Under the waters in Beaver Lake in Northwest Arkansas lies a luxury resort whose guests now are fishes. It was the creation of a man named William Harvey, a teacher, lawyer, silver mine owner and entrepreneur who decided to buy land in the Ozarks in the early 1900s and build his own perfect community and vacation spot. He called the community “Monte Ne” after the Spanish word for “mountain” and the Native American word for “water.”
Monte Ne was located about 5 miles south of Rogers, Arkansas. William Harvey realized his dream by building three hotels, a tennis court, the state’s first indoor swimming pool and one of the state’s first golf courses. People travelled by train from miles around to stay in the luxury resort. Harvey even had a new railway station and five-mile stretch of railway built, to bring travelers from the train station in Lowell, Arkansas. Monte Ne was advertised as “The only place in America where a gondola meets the train.” Once visitors arrived at the Monte Ne rail station, imported Italian gondolas took them across the lagoon to the hotels. There were bands and speakers and fox hunts and boating and fishing outings. It was a luxurious vacation destination in its day.
Eventually, the automobile became more popular and people could travel anywhere, not just to places where trains went. So Monte Ne became less and less popular, even though Harvey tried to keep it going by trying to get roads built that led to it.
Despite Harvey’s work to have all roads lead to to Monte Ne, by 1920 the resort was no longer what it had been.
Then, Harvey began work on a new idea. Since he believed that civilization was ending, he started to build a pyramid that would include messages for future civilizations and a time capsule buried in the basement. But Harvey ran out of money and his health was failing so only the pyramid’s foundation and amphitheater were ever completed.
After Harvey died in 1936, he was buried, along with his books and papers, in a concrete that had been built for his son, who had died earlier.
In 1955 the hotel was sold to J.C. Gladded, a Springdale antique dealer, who used it as an antique gallery. By the 1950s the Town of Monte Ne was reduced to a few homes, a general store, gas station, a restaurant, and a camp for girls.
In 1960, work began on Beaver Dam, which was built to control flooding in the area. That was the beginning of the real end for Monte Ne. Business owners and the community wanted the dam built and only a few people cared about saving what was left of Monte Ne, which would be flooded by the project.
In their land survey, the Army Corp of Engineers mistakenly calculated that the property the three hotels stood on would be under water as well, so they purchased the land and dismantled the hotels.

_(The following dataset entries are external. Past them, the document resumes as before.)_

-- pv_equiv track=rewrite | github.com/DhruvSrivastava-16/CompetitiveCoding | parata_spoj.py | poss_check
-- ===== SOURCE A (Python) =====
-- def poss_check(R,L,P,mid):
--
--     count = 0;
--
--     par_list = [0 for i in range(L)]
--     i = 0;
--     t_par = 0
--     tl_par = 0
--
--
--     for i in range(L):
--         t = R[i];
--         tl_par = 0
--         total_time = 0
--         k = 2
--         while  total_time + t <= mid:
--             t_par +=1
--             tl_par += 1
--             total_time += t
--             t = R[i]*k;
--             k+=1
--
--
--     if(t_par>=P):
--         return True
--
--     else:
--         return False
-- ===== SOURCE B (Python) =====
-- from math import isqrt
--
-- def poss_check(R, L, P, mid):
--     # Closed form per cook: the i-th paratha of a cook with rank t takes t*i
--     # minutes, so n parathas take t*n*(n+1)/2 minutes; the largest feasible n
--     # is ((isqrt(8*(mid//t)+1)) - 1) // 2.
--     total = 0
--     for i in range(L):
--         t = R[i]
--         if t > mid:
--             continue
--         m = mid // t
--         total += (isqrt(8 * m + 1) - 1) // 2
--     return total >= P
-- ===== Notes on version B (the rewrite author's own statement) =====
-- stated objective: alternative
-- what changed: Replaces A's per-cook while loop (one iteration per paratha) by a closed-form count via integer square root: the largest n with t*n*(n+1)/2 <= mid is (isqrt(8*(mid//t)+1)-1)//2; intended as faster (O(L) vs O(L*sqrt(mid/Rmin))), but a timing run could not confirm a clean reading since A times out on the large inputs.
import Mathlib
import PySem

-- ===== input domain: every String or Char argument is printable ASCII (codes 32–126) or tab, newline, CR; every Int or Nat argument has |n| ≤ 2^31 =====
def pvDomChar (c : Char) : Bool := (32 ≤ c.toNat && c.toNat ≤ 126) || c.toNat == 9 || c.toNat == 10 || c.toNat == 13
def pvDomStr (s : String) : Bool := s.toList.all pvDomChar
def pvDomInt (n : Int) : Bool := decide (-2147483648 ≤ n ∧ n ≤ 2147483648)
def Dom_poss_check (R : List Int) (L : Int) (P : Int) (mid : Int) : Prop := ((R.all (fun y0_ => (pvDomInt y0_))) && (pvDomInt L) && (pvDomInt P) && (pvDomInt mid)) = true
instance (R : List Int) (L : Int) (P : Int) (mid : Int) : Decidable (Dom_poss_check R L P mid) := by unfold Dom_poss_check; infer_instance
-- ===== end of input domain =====

-- B replaces A's per-cook while loop (one iteration per paratha) by a closed-form
-- count using an integer square root (a different algorithm; objective: alternative).

-- ===== PORT A =====
-- Inner while loop of A: state (t, total_time, k); fuel only makes the Python
-- while loop total (mid.toNat + 1 iterations always suffice on Pre_; outside
-- Pre_ the Python loop diverges).
def pyLoopA (Ri mid : Int) : Nat → Int → Int → Int → Int
  | 0, _, _, _ => 0
  | fuel+1, t, tot, k =>
    if tot + t ≤ mid then 1 + pyLoopA Ri mid fuel (Ri * k) (tot + t) (k + 1) else 0

-- (A's locals count, par_list, tl_par are dead: they never affect the result.)
def poss_check (R : List Int) (L : Int) (P : Int) (mid : Int) : Bool :=
  let t_par := (List.range L.toNat).foldl
    (fun acc i => acc + pyLoopA (R.getD i 0) mid (mid.toNat + 1) (R.getD i 0) 0 2) 0
  decide (P ≤ t_par)

-- ===== PORT B =====
-- Per-cook closed form: largest n with t*n*(n+1)/2 ≤ mid, via isqrt.
def altCount (t mid : Int) : Int :=
  if mid < t then 0
  else
    let m := PySem.Int.floordiv mid t
    PySem.Int.floordiv ((Nat.sqrt (8 * m + 1).toNat : Int) - 1) 2

def poss_check_alt (R : List Int) (L : Int) (P : Int) (mid : Int) : Bool :=
  let total := (List.range L.toNat).foldl
    (fun acc i => acc + altCount (R.getD i 0) mid) 0
  decide (P ≤ total)

-- ===== PRECONDITION & SPEC =====
-- Pre_ excludes exactly the inputs where the Python A does not return: L beyond
-- len(R) (IndexError) and any cook with R[i] ≤ 0 whose loop is entered, i.e.
-- R[i] ≤ mid (A's while loop then never terminates).
def Pre_poss_check (R : List Int) (L : Int) (P : Int) (mid : Int) : Prop :=
  L ≤ (R.length : Int) ∧ ∀ i ∈ List.range L.toNat, 0 < R.getD i 0 ∨ mid < R.getD i 0
instance (R : List Int) (L : Int) (P : Int) (mid : Int) : Decidable (Pre_poss_check R L P mid) := by
  unfold Pre_poss_check; infer_instance

def pvWitness_poss_check : List Int × Int × Int × Int := ([2, 3], 2, 3, 10)

def Spec_poss_check (R : List Int) (L : Int) (P : Int) (mid : Int) (out : Bool) : Prop := out = poss_check_alt R L P mid
instance (R : List Int) (L : Int) (P : Int) (mid : Int) (out : Bool) : Decidable (Spec_poss_check R L P mid out) := by unfold Spec_poss_check; infer_instance

-- ===== CLAIM (what is proved, stated in full; the proofs are below) =====
def Claim_equal_poss_check : Prop := ∀ (R : List Int) (L : Int) (P : Int) (mid : Int), Dom_poss_check R L P mid → Pre_poss_check R L P mid → Spec_poss_check R L P mid (poss_check R L P mid)

-- ===== LEMMAS AND PROOFS =====

-- Triangular numbers, as A accumulates them.
def tri : Nat → Nat
  | 0 => 0
  | n + 1 => tri n + (n + 1)

theorem two_tri (n : Nat) : 2 * tri n = n * (n + 1) := by
  induction n with
  | zero => rfl
  | succ n ih => simp only [tri]; rw [Nat.mul_add, ih]; ring

theorem le_tri (n : Nat) : n ≤ tri n := by
  induction n with
  | zero => exact Nat.le_refl 0
  | succ n ih => simp only [tri]; omega

-- B's per-cook count, as a natural number.
def nb (t mid : Int) : Nat :=
  if mid < t then 0
  else (Nat.sqrt (8 * (PySem.Int.floordiv mid t) + 1).toNat - 1) / 2

-- Nat core: tri n ≤ M ↔ n ≤ (√(8M+1) - 1)/2.
theorem tri_le_iff (M n : Nat) :
    tri n ≤ M ↔ n ≤ (Nat.sqrt (8 * M + 1) - 1) / 2 := by
  have hs1 : 1 ≤ Nat.sqrt (8 * M + 1) := by
    have := Nat.sqrt_pos.mpr (show 0 < 8 * M + 1 by omega)
    omega
  have hsq : (2 * n + 1) * (2 * n + 1) = 8 * tri n + 1 := by
    have := two_tri n; nlinarith
  have h1 : n ≤ (Nat.sqrt (8 * M + 1) - 1) / 2 ↔ 2 * n + 1 ≤ Nat.sqrt (8 * M + 1) := by
    omega
  rw [h1, Nat.le_sqrt, hsq]
  omega

-- Loop-condition characterisation: for admitted cooks, entering iteration n
-- (n ≥ 1) is exactly n ≤ nb t mid.
theorem cond_iff (t mid : Int) (hpos : 0 < t) (n : Nat) (hn : 1 ≤ n) :
    t * (tri n : Int) ≤ mid ↔ (n ≤ nb t mid) := by
  by_cases hmt : mid < t
  · have htri : (1 : Int) ≤ (tri n : Int) := by exact_mod_cast Nat.le_trans hn (le_tri n)
    constructor
    · intro hle
      exfalso
      have : t ≤ t * (tri n : Int) := le_mul_of_one_le_right (le_of_lt hpos) htri
      omega
    · intro hle
      simp [nb, hmt] at hle
      omega
  · push_neg at hmt
    have hm0 : 0 ≤ PySem.Int.floordiv mid t := by
      rw [PySem.Int.floordiv_eq_ediv_of_pos hpos]
      exact Int.ediv_nonneg (le_trans (le_of_lt hpos) hmt) (le_of_lt hpos)
    set m := PySem.Int.floordiv mid t with hm
    have h1 : t * (tri n : Int) ≤ mid ↔ (tri n : Int) ≤ m := by
      rw [hm, PySem.Int.le_floordiv_iff_mul_le hpos, mul_comm]
    have h2 : (tri n : Int) ≤ m ↔ tri n ≤ m.toNat := by omega
    have h3 : (8 * m + 1).toNat = 8 * m.toNat + 1 := by omega
    rw [h1, h2, tri_le_iff]
    simp only [nb, if_neg (not_lt.mpr hmt), ← hm, h3]

-- Running A's inner loop from the state reached after j iterations yields
-- nb t mid - j, given enough fuel and j ≤ nb t mid.
theorem loopA_run (t mid : Int) (hpos : 0 < t) :
    ∀ (fuel j : Nat), j ≤ nb t mid → nb t mid - j < fuel →
      pyLoopA t mid fuel (t * ((j : Int) + 1)) (t * (tri j : Int)) ((j : Int) + 2)
        = ((nb t mid - j : Nat) : Int) := by
  intro fuel
  induction fuel with
  | zero => intro j _ h; omega
  | succ fuel ih =>
    intro j hj hfuel
    have hstep : t * (tri j : Int) + t * ((j : Int) + 1) = t * (tri (j + 1) : Int) := by
      simp only [tri]; push_cast; ring
    simp only [pyLoopA, hstep]
    by_cases hc : t * (tri (j + 1) : Int) ≤ mid
    · rw [if_pos hc]
      have hj1 : j + 1 ≤ nb t mid := (cond_iff t mid hpos (j + 1) (by omega)).mp hc
      have := ih (j + 1) hj1 (by omega)
      -- rewrite the recursive call's arguments to match ih's shape
      have harg : pyLoopA t mid fuel (t * ((j : Int) + 2)) (t * (tri (j + 1) : Int)) ((j : Int) + 3)
          = ((nb t mid - (j + 1) : Nat) : Int) := by
        have h2 : t * ((j : Int) + 2) = t * (((j + 1 : Nat) : Int) + 1) := by push_cast; ring
        have h3 : (j : Int) + 3 = ((j + 1 : Nat) : Int) + 2 := by push_cast; ring
        rw [h2, h3]; exact this
      have hk : (j : Int) + 2 + 1 = (j : Int) + 3 := by ring
      rw [hk, harg]
      omega
    · rw [if_neg hc]
      have : ¬ (j + 1 ≤ nb t mid) := fun h => hc ((cond_iff t mid hpos (j + 1) (by omega)).mpr h)
      have : nb t mid = j := by omega
      omega

-- The fuel mid.toNat + 1 suffices: nb t mid ≤ mid.toNat for admitted cooks.
theorem nb_le (t mid : Int) (hpos : 0 < t) : nb t mid ≤ mid.toNat := by
  by_cases h0 : nb t mid = 0
  · omega
  · have hn : 1 ≤ nb t mid := by omega
    have hmt : ¬ mid < t := by
      intro h; simp [nb, h] at h0
    push_neg at hmt
    have hcond : t * (tri (nb t mid) : Int) ≤ mid :=
      (cond_iff t mid hpos (nb t mid) hn).mpr (le_refl _)
    have h1 : (tri (nb t mid) : Int) ≤ t * (tri (nb t mid) : Int) := by
      have : (0 : Int) ≤ (tri (nb t mid) : Int) := by positivity
      nlinarith
    have h2 : (nb t mid : Int) ≤ (tri (nb t mid) : Int) := by exact_mod_cast le_tri _
    omega

-- A's full inner loop equals B's closed form for an admitted cook.
theorem inner_eq (t mid : Int) (ht : 0 < t ∨ mid < t) :
    pyLoopA t mid (mid.toNat + 1) t 0 2 = altCount t mid := by
  by_cases hpos : 0 < t
  case neg =>
    -- then mid < t ≤ 0: the loop condition fails at once and B returns 0
    have hmt : mid < t := by rcases ht with h | h <;> omega
    simp [pyLoopA, altCount, hmt, show ¬ (0 + t ≤ mid) by omega]
  have h := loopA_run t mid hpos (mid.toNat + 1) 0 (Nat.zero_le _)
      (by have := nb_le t mid hpos; omega)
  norm_num [tri] at h
  rw [h]
  -- altCount t mid = ↑(nb t mid)
  by_cases hmt : mid < t
  · simp [altCount, nb, hmt]
  · push_neg at hmt
    have hm0 : 0 ≤ PySem.Int.floordiv mid t := by
      rw [PySem.Int.floordiv_eq_ediv_of_pos hpos]
      exact Int.ediv_nonneg (by omega) (le_of_lt hpos)
    set m := PySem.Int.floordiv mid t with hm
    have hs1 : 1 ≤ Nat.sqrt (8 * m + 1).toNat := by
      exact Nat.sqrt_pos.mpr (by omega)
    simp only [altCount, nb, if_neg (not_lt.mpr hmt), ← hm]
    have hcast : (Nat.sqrt (8 * m + 1).toNat : Int) - 1
        = ((Nat.sqrt (8 * m + 1).toNat - 1 : Nat) : Int) := by omega
    rw [hcast]
    have := PySem.Int.floordiv_natCast (Nat.sqrt (8 * m + 1).toNat - 1) 2
    simp only [Nat.cast_ofNat] at this ⊢
    omega

-- ===== VERDICT (by name: the statement is the Claim_ definition above) =====
theorem poss_check_spec : Claim_equal_poss_check := by
  intro R L P mid _hdom hpre
  obtain ⟨_hL, hpos⟩ := hpre
  have hfold : List.foldl
      (fun acc i => acc + pyLoopA (R.getD i 0) mid (mid.toNat + 1) (R.getD i 0) 0 2) 0
      (List.range L.toNat)
      = List.foldl (fun acc i => acc + altCount (R.getD i 0) mid) 0 (List.range L.toNat) := by
    apply PySem.List.foldl_congr_mem
    intro acc i hi
    rw [inner_eq (R.getD i 0) mid (hpos i hi)]
  unfold Spec_poss_check poss_check poss_check_alt
  show decide (P ≤ List.foldl
      (fun acc i => acc + pyLoopA (R.getD i 0) mid (mid.toNat + 1) (R.getD i 0) 0 2) 0
      (List.range L.toNat))
    = decide (P ≤ List.foldl (fun acc i => acc + altCount (R.getD i 0) mid) 0 (List.range L.toNat))
  rw [hfold]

As the waters rose, Harvey’s tomb was moved up onto a hillside. It can be viewed from the boat launch at Monte Ne.
J.C. Gladden purchased the some parts of the old hotel and moved it west to use as an antique shop.
Now all that’s left standing of the former resort is the foundation and basement one of the hotels, and a fireplace, chimney, foundation and a retaining wall from another. When the water levels Beaver Lake are low, the ghosts of Monte Ne emerge, and you can see some of what was once one man’s vision of the perfect community.
Two concrete chairs from the original amphitheater stage were moved are now in Frisco Park in downtown Rogers. The concrete tower of one of the original hotels that appears above the water was placed on the National Register of Historic Places as one of the first examples of reinforced concrete construction in Arkansas.
William Harvey may have been a visionary or just plain crazy. Either way, he definitely was an interesting figure who created a weird and wonderful Arkansas artifact.
You can learn more about Mont Ne by visiting the Rogers Historical Museum in downtown Rogers, which still has some relics from the resort. These include a cement chair, a wooden model of what the pyramid would have looked like, and Harvey’s death mask–made by a funeral home employee while waiting for Harvey’s tomb to be prepared.